In the entries that follow, count each line containing "hgrow" and state the total, nothing more.

» Items from a dataset:
::::

-- pv_equiv track=rewrite | github.com/AlleksRoy/coco-jamboo-hackaton-2025 | app.py | create_wardrobe_summary
-- ===== SOURCE A (Python) =====
-- def create_wardrobe_summary(wardrobe: list) -> str:
--     """
--     Creates a concise text summary of wardrobe instead of full JSON
--     to save tokens when wardrobe is very large.
--     """
--     if not wardrobe:
--         return "No wardrobe items"
--
--     # Group items by type
--     types = {}
--     for item in wardrobe:
--         item_type = item.get("type", "Other")
--         if item_type not in types:
--             types[item_type] = 0
--         types[item_type] += 1
--
--     # Create summary
--     summary = "Available wardrobe items:\n"
--     for item_type, count in sorted(types.items()):
--         summary += f"- {item_type}: {count} items\n"
--
--     summary += f"\nTotal: {len(wardrobe)} items"
--     return summary
-- ===== SOURCE B (Python) =====
-- def create_wardrobe_summary(wardrobe: list) -> str:
--     """Sort the type keys once, then emit each run of equal types in a single
--     two-pointer pass over the sorted list (no counting dict)."""
--     if not wardrobe:
--         return "No wardrobe items"
--
--     keys = sorted(item.get("type", "Other") for item in wardrobe)
--
--     summary = "Available wardrobe items:\n"
--     while keys:
--         k = keys[0]
--         run = 1
--         while run < len(keys) and keys[run] == k:
--             run += 1
--         summary += f"- {k}: {run} items\n"
--         keys = keys[run:]
--
--     summary += f"\nTotal: {len(wardrobe)} items"
--     return summary
-- ===== Notes on version B (the rewrite author's own statement) =====
-- stated objective: alternative
-- what changed: Replaces the dict-of-counts accumulation followed by sorting the (type,count) items with sorting the type keys once and emitting each consecutive run of equal types in a single two-pointer pass (no counting dict).
import Mathlib
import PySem

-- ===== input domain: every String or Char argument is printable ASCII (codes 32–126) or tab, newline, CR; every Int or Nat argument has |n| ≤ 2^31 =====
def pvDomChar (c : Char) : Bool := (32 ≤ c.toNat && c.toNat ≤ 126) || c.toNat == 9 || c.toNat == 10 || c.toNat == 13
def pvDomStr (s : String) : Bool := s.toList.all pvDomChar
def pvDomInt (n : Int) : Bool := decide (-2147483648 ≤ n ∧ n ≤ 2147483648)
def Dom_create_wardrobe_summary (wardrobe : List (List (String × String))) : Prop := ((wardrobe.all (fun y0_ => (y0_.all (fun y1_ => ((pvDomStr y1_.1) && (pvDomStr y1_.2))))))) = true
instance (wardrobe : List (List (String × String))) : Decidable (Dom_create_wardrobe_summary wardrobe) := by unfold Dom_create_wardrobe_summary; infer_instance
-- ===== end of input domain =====

-- B replaces A's count-dict + item sort by sorting the type keys once and emitting
-- consecutive runs in a single pass (alternative decomposition, same cost).


-- item.get("type", "Other") : first-match lookup in the association list, with default
def pvKeyOf (item : List (String × String)) : String :=
  (PySem.Dict.mk item).getD "type" "Other"

-- ===== PORT A =====
def create_wardrobe_summary (wardrobe : List (List (String × String))) : String :=
  if wardrobe = [] then "No wardrobe items" else
  -- types = {}; for item in wardrobe: count by item.get("type", "Other")
  let types := wardrobe.foldl (fun d item =>
      let item_type := pvKeyOf item
      let d := if d.contains item_type = false then d.insert item_type 0 else d
      d.insert item_type (d.getD item_type 0 + 1))
    (PySem.Dict.empty : PySem.Dict String Int)
  -- summary = header; for item_type, count in sorted(types.items()): append a line
  let summary := (PySem.List.sorted2 types.items (fun p => p.1) (fun p => p.2) false).foldl
    (fun s p => s ++ "- " ++ p.1 ++ ": " ++ PySem.Int.toStr p.2 ++ " items\n")
    "Available wardrobe items:\n"
  summary ++ "\nTotal: " ++ PySem.Int.toStr (wardrobe.length : Int) ++ " items"

-- ===== PORT B =====
-- the inner while-loop of Source B: the run of keys equal to keys[0], then continue past it
def pvRuns : List String → List (String × Int)
  | [] => []
  | k :: rest =>
    (k, 1 + ((rest.takeWhile (fun x => x == k)).length : Int)) ::
      pvRuns (rest.dropWhile (fun x => x == k))
termination_by l => l.length
decreasing_by
  simp only [List.length_cons]
  exact Nat.lt_succ_of_le (List.length_dropWhile_le _ _)

def create_wardrobe_summary_alt (wardrobe : List (List (String × String))) : String :=
  if wardrobe = [] then "No wardrobe items" else
  let keys := PySem.List.sorted (wardrobe.map pvKeyOf) (fun x => x) false
  let summary := (pvRuns keys).foldl
    (fun s p => s ++ "- " ++ p.1 ++ ": " ++ PySem.Int.toStr p.2 ++ " items\n")
    "Available wardrobe items:\n"
  summary ++ "\nTotal: " ++ PySem.Int.toStr (wardrobe.length : Int) ++ " items"

-- ===== PRECONDITION & SPEC =====
def Spec_create_wardrobe_summary (wardrobe : List (List (String × String))) (out : String) : Prop := out = create_wardrobe_summary_alt wardrobe
instance (wardrobe : List (List (String × String))) (out : String) : Decidable (Spec_create_wardrobe_summary wardrobe out) := by unfold Spec_create_wardrobe_summary; infer_instance

-- ===== CLAIM (what is proved, stated in full; the proofs are below) =====
def Claim_equal_create_wardrobe_summary : Prop := ∀ (wardrobe : List (List (String × String))), Dom_create_wardrobe_summary wardrobe → Spec_create_wardrobe_summary wardrobe (create_wardrobe_summary wardrobe)

-- ===== LEMMAS AND PROOFS =====

-- A's counting loop is Counter of the key list
theorem pvFoldl_eq_counter (w : List (List (String × String))) :
    w.foldl (fun d item =>
        let item_type := pvKeyOf item
        let d := if d.contains item_type = false then d.insert item_type 0 else d
        d.insert item_type (d.getD item_type 0 + 1))
      (PySem.Dict.empty : PySem.Dict String Int)
      = PySem.Dict.counter (w.map pvKeyOf) := by
  rw [← PySem.Dict.foldl_insert_getD_add_one_eq_counter, List.foldl_map]
  congr 1
  funext d item
  show (let item_type := pvKeyOf item
        let d := if d.contains item_type = false then d.insert item_type 0 else d
        d.insert item_type (d.getD item_type 0 + 1)) = _
  cases hc : d.contains (pvKeyOf item) with
  | false =>
    simp only [hc]
    rw [if_pos trivial, PySem.Dict.getD_insert_self, PySem.Dict.insert_insert_self,
        PySem.Dict.getD_of_not_contains d 0 hc]
  | true =>
    simp only [hc]
    rw [if_neg (by decide)]

-- the two-key Python tuple sort is a one-key sort under the lexicographic order
theorem pvSorted2_eq_sorted_lex {α : Type} (xs : List α) (k1 : α → String) (k2 : α → Int) :
    PySem.List.sorted2 xs k1 k2 false
      = PySem.List.sorted xs (fun x => (toLex (k1 x, k2 x) : String ×ₗ Int)) false := by
  simp only [PySem.List.sorted2, PySem.List.sorted]
  congr 1
  funext acc x
  congr 1
  funext a b
  rcases lt_trichotomy (k1 a) (k1 b) with h | h | h
  · simp [h, Prod.Lex.lt_iff, not_lt_of_gt h]
  · simp [h, Prod.Lex.lt_iff]
  · simp [h, not_lt_of_gt h, Prod.Lex.lt_iff, ne_of_gt h]

-- ofList keeps a sublist of the original (first occurrences, in order)
theorem pvOfList_sublist {α : Type} [BEq α] [LawfulBEq α] (xs : List α) :
    (PySem.Set.ofList xs).Sublist xs := by
  induction xs with
  | nil => simp [PySem.Set.ofList]
  | cons x xs ih =>
    rw [PySem.Set.ofList_cons]
    exact List.Sublist.cons₂ x ((List.filter_sublist).trans ih)

-- dropping one key's run from the distinct-element list
theorem pvOfList_run (k : String) (tw dw : List String) (htwk : ∀ x ∈ tw, x = k)
    (hkdw : k ∉ dw) :
    (PySem.Set.ofList (tw ++ dw)).discard k = PySem.Set.ofList dw := by
  induction tw with
  | nil =>
    simp only [List.nil_append, PySem.Set.discard]
    refine List.filter_eq_self.mpr (fun y hy => ?_)
    have hydw : y ∈ dw := (PySem.Set.mem_ofList _ _).mp hy
    simp only [Bool.not_eq_eq_eq_not, Bool.not_true, beq_eq_false_iff_ne]
    exact fun hyk => hkdw (hyk ▸ hydw)
  | cons a tw' ihtw =>
    have ha : a = k := htwk a (by simp)
    have htwk' : ∀ x ∈ tw', x = k := fun x hx => htwk x (by simp [hx])
    subst ha
    rw [List.cons_append, PySem.Set.ofList_cons]
    simp only [PySem.Set.discard, List.filter_cons]
    rw [if_neg (by simp), List.filter_filter]
    simp only [Bool.and_self]
    exact ihtw htwk'

-- run-length pass over a ≤-sorted list yields the (distinct key, total count) pairs
theorem pvRuns_of_pairwise_le (n : Nat) (l : List String) (hn : l.length ≤ n)
    (h : l.Pairwise (· ≤ ·)) :
    pvRuns l = (PySem.Set.ofList l).map (fun k => (k, (l.count k : Int))) := by
  induction n generalizing l with
  | zero =>
    have : l = [] := List.eq_nil_of_length_eq_zero (Nat.le_zero.mp hn)
    subst this; rw [pvRuns]; simp [PySem.Set.ofList]
  | succ n ih =>
    cases l with
    | nil => rw [pvRuns]; simp [PySem.Set.ofList]
    | cons k rest =>
      have hle : ∀ x ∈ rest, k ≤ x := fun x hx => (List.pairwise_cons.mp h).1 x hx
      have hrest : rest.Pairwise (· ≤ ·) := (List.pairwise_cons.mp h).2
      have hsplit : rest.takeWhile (fun x => x == k) ++ rest.dropWhile (fun x => x == k) = rest :=
        List.takeWhile_append_dropWhile
      set tw := rest.takeWhile (fun x => x == k) with htw
      set dw := rest.dropWhile (fun x => x == k) with hdw
      have htwk : ∀ x ∈ tw, x = k := fun x hx => by
        simpa using List.mem_takeWhile_imp hx
      have hkdw : k ∉ dw := by
        intro hk
        cases hdwe : dw with
        | nil => rw [hdwe] at hk; exact absurd hk (List.not_mem_nil)
        | cons y t =>
          have hy : (fun x => x == k) y = false := by
            have := List.head?_dropWhile_not (fun x => x == k) rest
            rw [← hdw, hdwe] at this; simpa using this
          have hyk : y ≠ k := by simpa using hy
          have hky : k ≤ y := hle y (by rw [← hsplit, hdwe]; simp)
          rw [hdwe] at hk
          rcases List.mem_cons.mp hk with rfl | hk
          · exact hyk rfl
          · have hdwsub : (y :: t).Sublist rest := by
              rw [← hdwe, hdw]; exact List.dropWhile_sublist _
            have hpar : (y :: t).Pairwise (· ≤ ·) := hrest.sublist hdwsub
            have hyk' : y ≤ k := (List.pairwise_cons.mp hpar).1 k hk
            exact hyk (le_antisymm hyk' hky)
      have hdwpar : dw.Pairwise (· ≤ ·) := hrest.sublist (by rw [hdw]; exact List.dropWhile_sublist _)
      have hdwn : dw.length ≤ n := by
        have h1 : dw.length ≤ rest.length := by rw [hdw]; exact List.length_dropWhile_le _ _
        have h2 : rest.length + 1 ≤ n + 1 := by simpa using hn
        omega
      -- the head's total count is the run length
      have hcnt_k : ((k :: rest).count k : Int) = 1 + (tw.length : Int) := by
        have h1 : rest.count k = tw.count k + dw.count k := by
          rw [← hsplit, List.count_append]
        have h2 : tw.count k = tw.length := List.count_eq_length.mpr (fun x hx => by
          simp [htwk x hx])
        have h3 : dw.count k = 0 := List.count_eq_zero.mpr hkdw
        rw [List.count_cons_self, h1, h2, h3]
        push_cast; ring
      -- the distinct keys are the head followed by the distinct keys past the run
      have hofl : PySem.Set.ofList (k :: rest) = k :: PySem.Set.ofList dw := by
        rw [PySem.Set.ofList_cons, ← hsplit, pvOfList_run k tw dw htwk hkdw]
      rw [pvRuns, hofl, List.map_cons, ← htw, ← hdw, ← hcnt_k]
      congr 1
      rw [ih dw hdwn hdwpar]
      refine List.map_congr_left (fun k' hk' => ?_)
      have hk'dw : k' ∈ dw := (PySem.Set.mem_ofList _ _).mp hk'
      have hk'k : k' ≠ k := fun he => hkdw (he ▸ hk'dw)
      have htw0 : tw.count k' = 0 := List.count_eq_zero.mpr (fun hmem => hk'k (htwk k' hmem))
      rw [← hsplit, List.count_cons, List.count_append, htw0]
      simp [Ne.symm hk'k]

-- canonical form: A's sorted items list equals B's run list
theorem pvPairs_eq (w : List (List (String × String))) :
    PySem.List.sorted2
        ((w.foldl (fun d item =>
            let item_type := pvKeyOf item
            let d := if d.contains item_type = false then d.insert item_type 0 else d
            d.insert item_type (d.getD item_type 0 + 1))
          (PySem.Dict.empty : PySem.Dict String Int)).items)
        (fun p => p.1) (fun p => p.2) false
      = pvRuns (PySem.List.sorted (w.map pvKeyOf) (fun x => x) false) := by
  set keys := w.map pvKeyOf with hkeys
  set S := PySem.Set.ofList keys with hS
  set sortedS := PySem.List.sorted S (fun x => x) false with hsortedS
  -- A side
  have hA : PySem.List.sorted2
        ((w.foldl (fun d item =>
            let item_type := pvKeyOf item
            let d := if d.contains item_type = false then d.insert item_type 0 else d
            d.insert item_type (d.getD item_type 0 + 1))
          (PySem.Dict.empty : PySem.Dict String Int)).items)
        (fun p => p.1) (fun p => p.2) false
      = sortedS.map (fun k => (k, (keys.count k : Int))) := by
    rw [pvFoldl_eq_counter, PySem.Dict.items_counter, pvSorted2_eq_sorted_lex]
    apply PySem.List.sorted_eq_of_perm_of_pairwise_lt
    · exact (PySem.List.sorted_perm S (fun x => x) false).map _
    · have hlt : sortedS.Pairwise (· < ·) := PySem.List.sorted_ofList_pairwise_lt keys
      refine hlt.map _ (fun a b hab => ?_)
      simp [Prod.Lex.lt_iff, hab]
  -- B side
  have hsorted_pair : (PySem.List.sorted keys (fun x => x) false).Pairwise (· ≤ ·) :=
    PySem.List.sorted_pairwise keys (fun x => x)
  have hperm : (PySem.List.sorted keys (fun x => x) false).Perm keys :=
    PySem.List.sorted_perm keys (fun x => x) false
  have hB : pvRuns (PySem.List.sorted keys (fun x => x) false)
      = sortedS.map (fun k => (k, (keys.count k : Int))) := by
    rw [pvRuns_of_pairwise_le (PySem.List.sorted keys (fun x => x) false).length _ le_rfl
        hsorted_pair]
    have hofl : PySem.Set.ofList (PySem.List.sorted keys (fun x => x) false) = sortedS := by
      symm
      apply PySem.List.sorted_eq_of_perm_of_pairwise_lt
      · exact (List.perm_ext_iff_of_nodup (PySem.Set.nodup_ofList _)
          (PySem.Set.nodup_ofList _)).mpr (fun a => by
            rw [PySem.Set.mem_ofList, PySem.Set.mem_ofList, hperm.mem_iff])
      · have hsub := pvOfList_sublist (PySem.List.sorted keys (fun x => x) false)
        have hle := hsorted_pair.sublist hsub
        have hnd : (PySem.Set.ofList (PySem.List.sorted keys (fun x => x) false)).Nodup :=
          PySem.Set.nodup_ofList _
        exact (hle.and hnd).imp (fun h => lt_of_le_of_ne h.1 h.2)
    rw [hofl]
    refine List.map_congr_left (fun k _ => ?_)
    rw [hperm.count_eq]
  rw [hA, hB]

-- ===== VERDICT (by name: the statement is the Claim_ definition above) =====
theorem create_wardrobe_summary_spec : Claim_equal_create_wardrobe_summary := by
  intro wardrobe _
  show create_wardrobe_summary wardrobe = create_wardrobe_summary_alt wardrobe
  by_cases hw : wardrobe = []
  · simp [create_wardrobe_summary, create_wardrobe_summary_alt, hw]
  · simp only [create_wardrobe_summary, create_wardrobe_summary_alt, if_neg hw]
    rw [pvPairs_eq wardrobe]
theorem ports_eq (sentence : String) : mutateSentences sentence = mutateSentences_alt sentence := by
  simp only [mutateSentences, mutateSentences_alt]
  rw [buildWords_eq]
  set ws := (PySem.Str.split? sentence " ").getD [] with hws
  set d := buildSuccB ws with hd
  by_cases hn : ws.length = 0
  · rw [List.length_eq_zero_iff] at hn
    rw [hn] at hd
    rw [hn, hd]
    decide
  · -- A side: fold of pairA = Set.update of the DFS lists
    rw [PySem.List.foldl_congr_mem d.keys _
      (fun r k => PySem.Set.update r ((dfsL d ws.length (ws.length - 1) [k]).map (PySem.Str.join " ")))
      PySem.Set.empty
      (fun r k _ => pairA_eq_update d ws.length (ws.length - 1) [k] r)]
    rw [set_update_flatMap (fun k => (dfsL d ws.length (ws.length - 1) [k]).map (PySem.Str.join " "))]
    -- B side: range conversion, then BFS = flatMap of growB
    have hrange : ((ws.length : Int) - 1) = ((ws.length - 1 : Nat) : Int) := by omega
    rw [hrange, PySem.List.pyRange_zero_natCast,
      List.foldl_map, bfs_foldl_eq d (ws.length - 1) (d.keys.map (fun k => [k]))]
    have hpair : (([] : List String), (PySem.Set.empty : PySem.Set String))
        = ((PySem.Set.empty : PySem.Set String), (PySem.Set.empty : PySem.Set String)) := rfl
    rw [hpair, dedup_fold_eq]
    rw [List.flatMap_map]
    -- align the two flatMaps
    have hgrow : ∀ k, dfsL d ws.length (ws.length - 1) [k] = growB d (ws.length - 1) [k] := by
      intro k
      apply dfsL_eq_growB
      simp; omega
    simp only [hgrow]
    rw [List.map_flatMap]
    rfl

-- ===== VERDICT (by name: the statement is the Claim_ definition above) =====
theorem mutateSentences_spec : Claim_equal_mutateSentences := by
  intro sentence _
  exact ports_eq sentence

::::

» PROBLEM SOLUTION:
2